Bij de totstandkoming van het Besluit aanwijzing voor productie te houden dieren is getoetst of de in dat besluit genoemde diersoorten of -categorieën vanuit welzijnsoogpunt op aanvaardbare wijze voor productiedoeleinden gehouden kunnen worden. Dat onderzoek was beperkt tot de diersoorten encategorieën die op dat moment ook daadwerkelijk in Nederland werden gehouden. Beoordeeld is of de betreffende diersoort ofcategorie op zodanige wijze gehouden kan worden dat voldoende recht kan worden gedaan aan de primaire behoeften van dat dier. De invulling van dat criterium verschilt per diersoort. Een en ander is ook in de nota van toelichting bij genoemd besluit uiteengezet. Dit betekent dat vast dient te staan dat de wijze van houden in de Nederlandse praktijk kan worden gerealiseerd, al dan niet op basis van invloed van regelgeving over huisvesting en verzorging. De vigerende regels zijn zodanig dat zij voldoende recht doen aan de primaire behoeften van het dier.
5.3 Voortplantingstechnieken en keizersneden
De leden van de fractie van de Partij voor de Dieren vragen voor welke doelen toepassing van voortplantingstechnieken is toegestaan.

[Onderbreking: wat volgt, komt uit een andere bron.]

-- pv_equiv track=rewrite | github.com/YevhenNyzovyi/HillelSchool | 5 lesson/hw5.1.py | is_valid_variable_name
-- ===== SOURCE A (Python) =====
-- import keyword
-- import string
--
-- def is_valid_variable_name(name):
--
--     if not name or \
--        name in keyword.kwlist or \
--        name == '_' or \
--        name[0].isdigit() or \
--        not name == name.lower() or \
--        '__' in name:
--         return False
--
--     allowed_chars_string = string.ascii_lowercase + string.digits + '_'
--     for char in name:
--         if char not in allowed_chars_string:
--             return False
--
--     return True
-- ===== SOURCE B (Python) =====
-- import re
--
-- # keyword.kwlist (Python 3), hard-coded: the 'keyword' module may not be imported here
-- _KWLIST = ["False", "None", "True", "and", "as", "assert", "async", "await", "break",
--            "class", "continue", "def", "del", "elif", "else", "except", "finally", "for",
--            "from", "global", "if", "import", "in", "is", "lambda", "nonlocal", "not",
--            "or", "pass", "raise", "return", "try", "while", "with", "yield"]
--
-- _IDENT = re.compile(r'(?!_$)(?!.*__)[a-z_][a-z0-9_]*')
--
-- def is_valid_variable_name(name):
--     if not name or name in _KWLIST:
--         return False
--     return _IDENT.fullmatch(name) is not None
-- ===== Notes on version B (the rewrite author's own statement) =====
-- stated objective: idiomatic
-- what changed: A's six-guard chain plus an explicit per-character membership loop over a 37-char allowed string is replaced by an empty/keyword guard and a single regex fullmatch r'(?!_$)(?!.*__)[a-z_][a-z0-9_]*', whose char classes subsume the digit-first, lowercase and allowed-character checks.
import Mathlib
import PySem

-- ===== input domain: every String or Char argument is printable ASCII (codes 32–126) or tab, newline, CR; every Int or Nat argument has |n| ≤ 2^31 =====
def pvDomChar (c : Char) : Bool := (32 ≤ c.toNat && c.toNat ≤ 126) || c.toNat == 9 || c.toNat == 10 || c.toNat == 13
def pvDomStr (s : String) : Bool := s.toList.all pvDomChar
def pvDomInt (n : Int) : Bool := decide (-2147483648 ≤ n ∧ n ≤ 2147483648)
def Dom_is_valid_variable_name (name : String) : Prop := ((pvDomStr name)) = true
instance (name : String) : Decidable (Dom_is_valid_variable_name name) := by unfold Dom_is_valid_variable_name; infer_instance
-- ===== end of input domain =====

-- B replaces A's guard chain plus per-character membership loop by a keyword check and one
-- regex fullmatch (ported by hand, exact for this fixed pattern); objective: idiomatic.

-- keyword.kwlist (Python 3), used by both versions
def pvKwlist : List String :=
  ["False", "None", "True", "and", "as", "assert", "async", "await", "break", "class",
   "continue", "def", "del", "elif", "else", "except", "finally", "for", "from", "global",
   "if", "import", "in", "is", "lambda", "nonlocal", "not", "or", "pass", "raise",
   "return", "try", "while", "with", "yield"]

-- ===== PORT A =====
-- string.ascii_lowercase + string.digits + '_'
def pvAllowed : List Char :=
  ['a','b','c','d','e','f','g','h','i','j','k','l','m','n','o','p','q','r','s','t',
   'u','v','w','x','y','z','0','1','2','3','4','5','6','7','8','9','_']

-- A's for-loop: return False on the first char not in allowed_chars_string
def pvAllowedLoop : List Char → Bool
  | [] => true
  | c :: rest => if pvAllowed.contains c = false then false else pvAllowedLoop rest

def is_valid_variable_name (name : String) : Bool :=
  match name.toList with
  | [] => false                                  -- not name
  | c0 :: _ =>
    if pvKwlist.contains name                    -- name in keyword.kwlist
        || name == "_"                           -- name == '_'
        || PySem.Chars.isdigit c0                -- name[0].isdigit()
        || !(name == PySem.Str.lower name)       -- not name == name.lower()
        || PySem.Str.isIn "__" name              -- '__' in name
    then false
    else pvAllowedLoop name.toList

-- ===== PORT B =====
-- regex char class [a-z_]
def pvFirstClass (c : Char) : Bool := decide ('a' ≤ c ∧ c ≤ 'z') || c == '_'
-- regex char class [a-z0-9_]
def pvRestClass (c : Char) : Bool :=
  decide ('a' ≤ c ∧ c ≤ 'z') || decide ('0' ≤ c ∧ c ≤ '9') || c == '_'

-- hand port of _IDENT.fullmatch(name) is not None, where
-- _IDENT = re.compile(r'(?!_$)(?!.*__)[a-z_][a-z0-9_]*'); exact for this fixed pattern:
-- the lookaheads are "the whole string is not '_'" and "'__' occurs nowhere", and the
-- classes force the first char into [a-z_] and the rest into [a-z0-9_].
def pvRegexFullmatch : List Char → Bool
  | [] => false
  | c0 :: rest =>
    !(c0 == '_' && rest.isEmpty)
      && !(PySem.Chars.isIn ['_', '_'] (c0 :: rest))
      && pvFirstClass c0
      && rest.all pvRestClass

def is_valid_variable_name_alt (name : String) : Bool :=
  if name.toList.isEmpty || pvKwlist.contains name then false
  else pvRegexFullmatch name.toList

-- ===== PRECONDITION & SPEC =====
def Spec_is_valid_variable_name (name : String) (out : Bool) : Prop := out = is_valid_variable_name_alt name
instance (name : String) (out : Bool) : Decidable (Spec_is_valid_variable_name name out) := by unfold Spec_is_valid_variable_name; infer_instance

-- ===== CLAIM (what is proved, stated in full; the proofs are below) =====
def Claim_equal_is_valid_variable_name : Prop := ∀ (name : String), Dom_is_valid_variable_name name → Spec_is_valid_variable_name name (is_valid_variable_name name)

-- ===== LEMMAS AND PROOFS =====

set_option maxRecDepth 16384 in
theorem pv_mem_allowed (c : Char) : pvAllowed.contains c = pvRestClass c := by
  rw [Bool.eq_iff_iff]
  simp only [pvAllowed, pvRestClass, List.contains_cons, List.contains_nil, Bool.or_eq_true,
    Bool.or_false, beq_iff_eq, decide_eq_true_eq, Char.le_def, Char.ext_iff,
    UInt32.le_iff_toNat_le, ← UInt32.toNat_inj]
  simp only [show ('a').val.toNat = 97 from rfl, show ('b').val.toNat = 98 from rfl,
    show ('c').val.toNat = 99 from rfl, show ('d').val.toNat = 100 from rfl,
    show ('e').val.toNat = 101 from rfl, show ('f').val.toNat = 102 from rfl,
    show ('g').val.toNat = 103 from rfl, show ('h').val.toNat = 104 from rfl,
    show ('i').val.toNat = 105 from rfl, show ('j').val.toNat = 106 from rfl,
    show ('k').val.toNat = 107 from rfl, show ('l').val.toNat = 108 from rfl,
    show ('m').val.toNat = 109 from rfl, show ('n').val.toNat = 110 from rfl,
    show ('o').val.toNat = 111 from rfl, show ('p').val.toNat = 112 from rfl,
    show ('q').val.toNat = 113 from rfl, show ('r').val.toNat = 114 from rfl,
    show ('s').val.toNat = 115 from rfl, show ('t').val.toNat = 116 from rfl,
    show ('u').val.toNat = 117 from rfl, show ('v').val.toNat = 118 from rfl,
    show ('w').val.toNat = 119 from rfl, show ('x').val.toNat = 120 from rfl,
    show ('y').val.toNat = 121 from rfl, show ('z').val.toNat = 122 from rfl,
    show ('0').val.toNat = 48 from rfl, show ('1').val.toNat = 49 from rfl,
    show ('2').val.toNat = 50 from rfl, show ('3').val.toNat = 51 from rfl,
    show ('4').val.toNat = 52 from rfl, show ('5').val.toNat = 53 from rfl,
    show ('6').val.toNat = 54 from rfl, show ('7').val.toNat = 55 from rfl,
    show ('8').val.toNat = 56 from rfl, show ('9').val.toNat = 57 from rfl,
    show ('_').val.toNat = 95 from rfl]
  omega

theorem pv_loop_eq_all (cs : List Char) : pvAllowedLoop cs = cs.all pvRestClass := by
  induction cs with
  | nil => rfl
  | cons c rest ih =>
    simp only [pvAllowedLoop, List.all_cons, pv_mem_allowed, ih]
    cases pvRestClass c <;> simp

theorem pv_lowerChar_fix (c : Char) (h : pvRestClass c = true) : PySem.Chars.lowerChar c = c := by
  simp only [pvRestClass, Bool.or_eq_true, decide_eq_true_eq, beq_iff_eq, Char.le_def,
    Char.ext_iff, UInt32.le_iff_toNat_le, ← UInt32.toNat_inj] at h
  rw [PySem.Chars.lowerChar, if_neg]
  simp only [PySem.Chars.isupper, Bool.and_eq_true, decide_eq_true_eq, Char.le_def,
    UInt32.le_iff_toNat_le]
  rintro ⟨h1, h2⟩
  simp only [show ('A').val.toNat = 65 from rfl, show ('Z').val.toNat = 90 from rfl] at h1 h2
  simp only [show ('a').val.toNat = 97 from rfl, show ('z').val.toNat = 122 from rfl,
    show ('0').val.toNat = 48 from rfl, show ('9').val.toNat = 57 from rfl,
    show ('_').val.toNat = 95 from rfl] at h
  omega

theorem pv_lower_fix (cs : List Char) (h : cs.all pvRestClass = true) :
    PySem.Chars.lower cs = cs := by
  simp only [List.all_eq_true] at h
  simp only [PySem.Chars.lower]
  rw [List.map_congr_left fun c hc => pv_lowerChar_fix c (h c hc)]
  simp

theorem pv_first_class (c : Char) : pvFirstClass c = (pvRestClass c && !PySem.Chars.isdigit c) := by
  simp only [pvFirstClass, pvRestClass, PySem.Chars.isdigit]
  rw [Bool.eq_iff_iff]
  simp only [Bool.and_eq_true, Bool.not_eq_true', Bool.and_eq_false_iff, Bool.or_eq_true,
    decide_eq_true_eq, decide_eq_false_iff_not, beq_iff_eq, Char.le_def, Char.ext_iff,
    UInt32.le_iff_toNat_le, ← UInt32.toNat_inj]
  simp only [show ('a').val.toNat = 97 from rfl, show ('z').val.toNat = 122 from rfl,
    show ('0').val.toNat = 48 from rfl, show ('9').val.toNat = 57 from rfl,
    show ('_').val.toNat = 95 from rfl]
  omega

-- the list-level core: A's guard-and-loop equals B's regex match, on a nonempty char list
-- that is not a keyword (both sides already handled '' and keywords)
theorem pv_core (c0 : Char) (rest : List Char) :
    ((!decide (c0 = '_') || !decide (rest = [])) && !PySem.Chars.isdigit c0 &&
          decide (c0 :: rest = PySem.Chars.lower (c0 :: rest)) &&
        !PySem.Chars.isIn ['_', '_'] (c0 :: rest) &&
      pvAllowedLoop (c0 :: rest)) = pvRegexFullmatch (c0 :: rest) := by
  rw [pv_loop_eq_all]
  by_cases hall : (c0 :: rest).all pvRestClass = true
  · have hc0 : pvRestClass c0 = true := by
      simp only [List.all_cons, Bool.and_eq_true] at hall; exact hall.1
    have hrest : rest.all pvRestClass = true := by
      simp only [List.all_cons, Bool.and_eq_true] at hall; exact hall.2
    have hlow : decide (c0 :: rest = PySem.Chars.lower (c0 :: rest)) = true := by
      simp [pv_lower_fix _ hall]
    simp only [pvRegexFullmatch, hall, hlow, hrest, pv_first_class, hc0, Bool.true_and,
      Bool.and_true]
    cases hd : PySem.Chars.isdigit c0 <;>
      cases hin : PySem.Chars.isIn ['_', '_'] (c0 :: rest) <;>
        cases hr : rest <;> simp <;> tauto
  · have hf : pvRegexFullmatch (c0 :: rest) = false := by
      simp only [List.all_cons, Bool.and_eq_true, not_and_or, Bool.not_eq_true] at hall
      rcases hall with hc0 | hrest
      · simp [pvRegexFullmatch, pv_first_class, hc0]
      · simp [pvRegexFullmatch, hrest]
    rw [hf]
    simp [Bool.eq_false_iff.mpr hall]

-- ===== VERDICT (by name: the statement is the Claim_ definition above) =====
theorem is_valid_variable_name_spec : Claim_equal_is_valid_variable_name := by
  intro name _
  unfold Spec_is_valid_variable_name
  cases h : name.toList with
  | nil =>
    simp [is_valid_variable_name, is_valid_variable_name_alt, h]
  | cons c0 rest =>
    by_cases hk : name ∈ pvKwlist
    · simp [is_valid_variable_name, is_valid_variable_name_alt, h, hk]
    · have hund : decide (name = "_") = decide ((c0 :: rest) = ['_']) :=
        decide_eq_decide.mpr (by rw [String.ext_iff, h]; simp)
      have hlow : decide (name = PySem.Str.lower name)
          = decide ((c0 :: rest) = PySem.Chars.lower (c0 :: rest)) :=
        decide_eq_decide.mpr (by rw [String.ext_iff, PySem.Str.toList_lower, h])
      simp only [is_valid_variable_name, is_valid_variable_name_alt, h]
      simp [hk, hund, hlow, h]
      exact pv_core c0 rest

Voortplantingstechnieken worden gebruikt om verschillende doelen te bereiken. Binnen de productiesector is het bereiken van kwalitatieve verbeteringen van de veestapel veelal het belangrijkste doel. Daarnaast worden deze technieken gebruikt om bepaalde gezondheidsrisico’s die gepaard gaan met de natuurlijke dekking te voorkomen. Ook worden de technieken toegepast om diersoorten of -populaties in stand te houden. Zoals in de nota van toelichting bij het Besluit voortplantingstechnieken is gesteld kunnen die doelen in beginsel een rechtvaardiging vormen voor het teweeg brengen van enig ongerief bij het dier.
De leden van de fractie van de Partij voor de Dieren vragen op welke wijze wordt beoordeeld of toepassing van een voortplantingstechniek in een concreet geval strijdig is met artikel 3 van het Besluit voortplantingstechnieken, waarin is bepaald dat bij toepassing van die technieken geen onnodige pijn, letsel, stress of ander ongerief mag worden veroorzaakt bij het dier.
Artikel 3, eerste lid, is een algemeen geformuleerde gedragsnorm, die geldt voor toepassing van alle toegestane voortplantingstechnieken. De aard van die technieken en de omstandigheden waarin zij worden toegepast zijn divers. Indien er aanwijzingen zijn of indien een vermoeden bestaat dat een overtreding is begaan beoordeelt de AID in eerste instantie in een concreet geval of deze norm wordt overschreden. De rechter beoordeelt in laatste instantie of sprake is van een overtreding.
In meer algemene zin kunnen bepaalde voortplantingstechnieken uiteraard ook ten algemene worden beoordeeld in het licht van de aanvaardbaarheid van die technieken in relatie tot bedoelde norm.
De leden van de fractie van de Partij voor de Dieren willen inzicht in de wijze waarop deze afweging tot stand is gekomen bij voortplantingstechnieken als het spoelen en plaatsen van embryo’s bij koeien, het in 80–90% van de gevallen toedienen van een keizersnee bij dikbilkoeien en het plaatsen van plastic buizen met hormonen in koeien om de vruchtbaarheid te vergroten.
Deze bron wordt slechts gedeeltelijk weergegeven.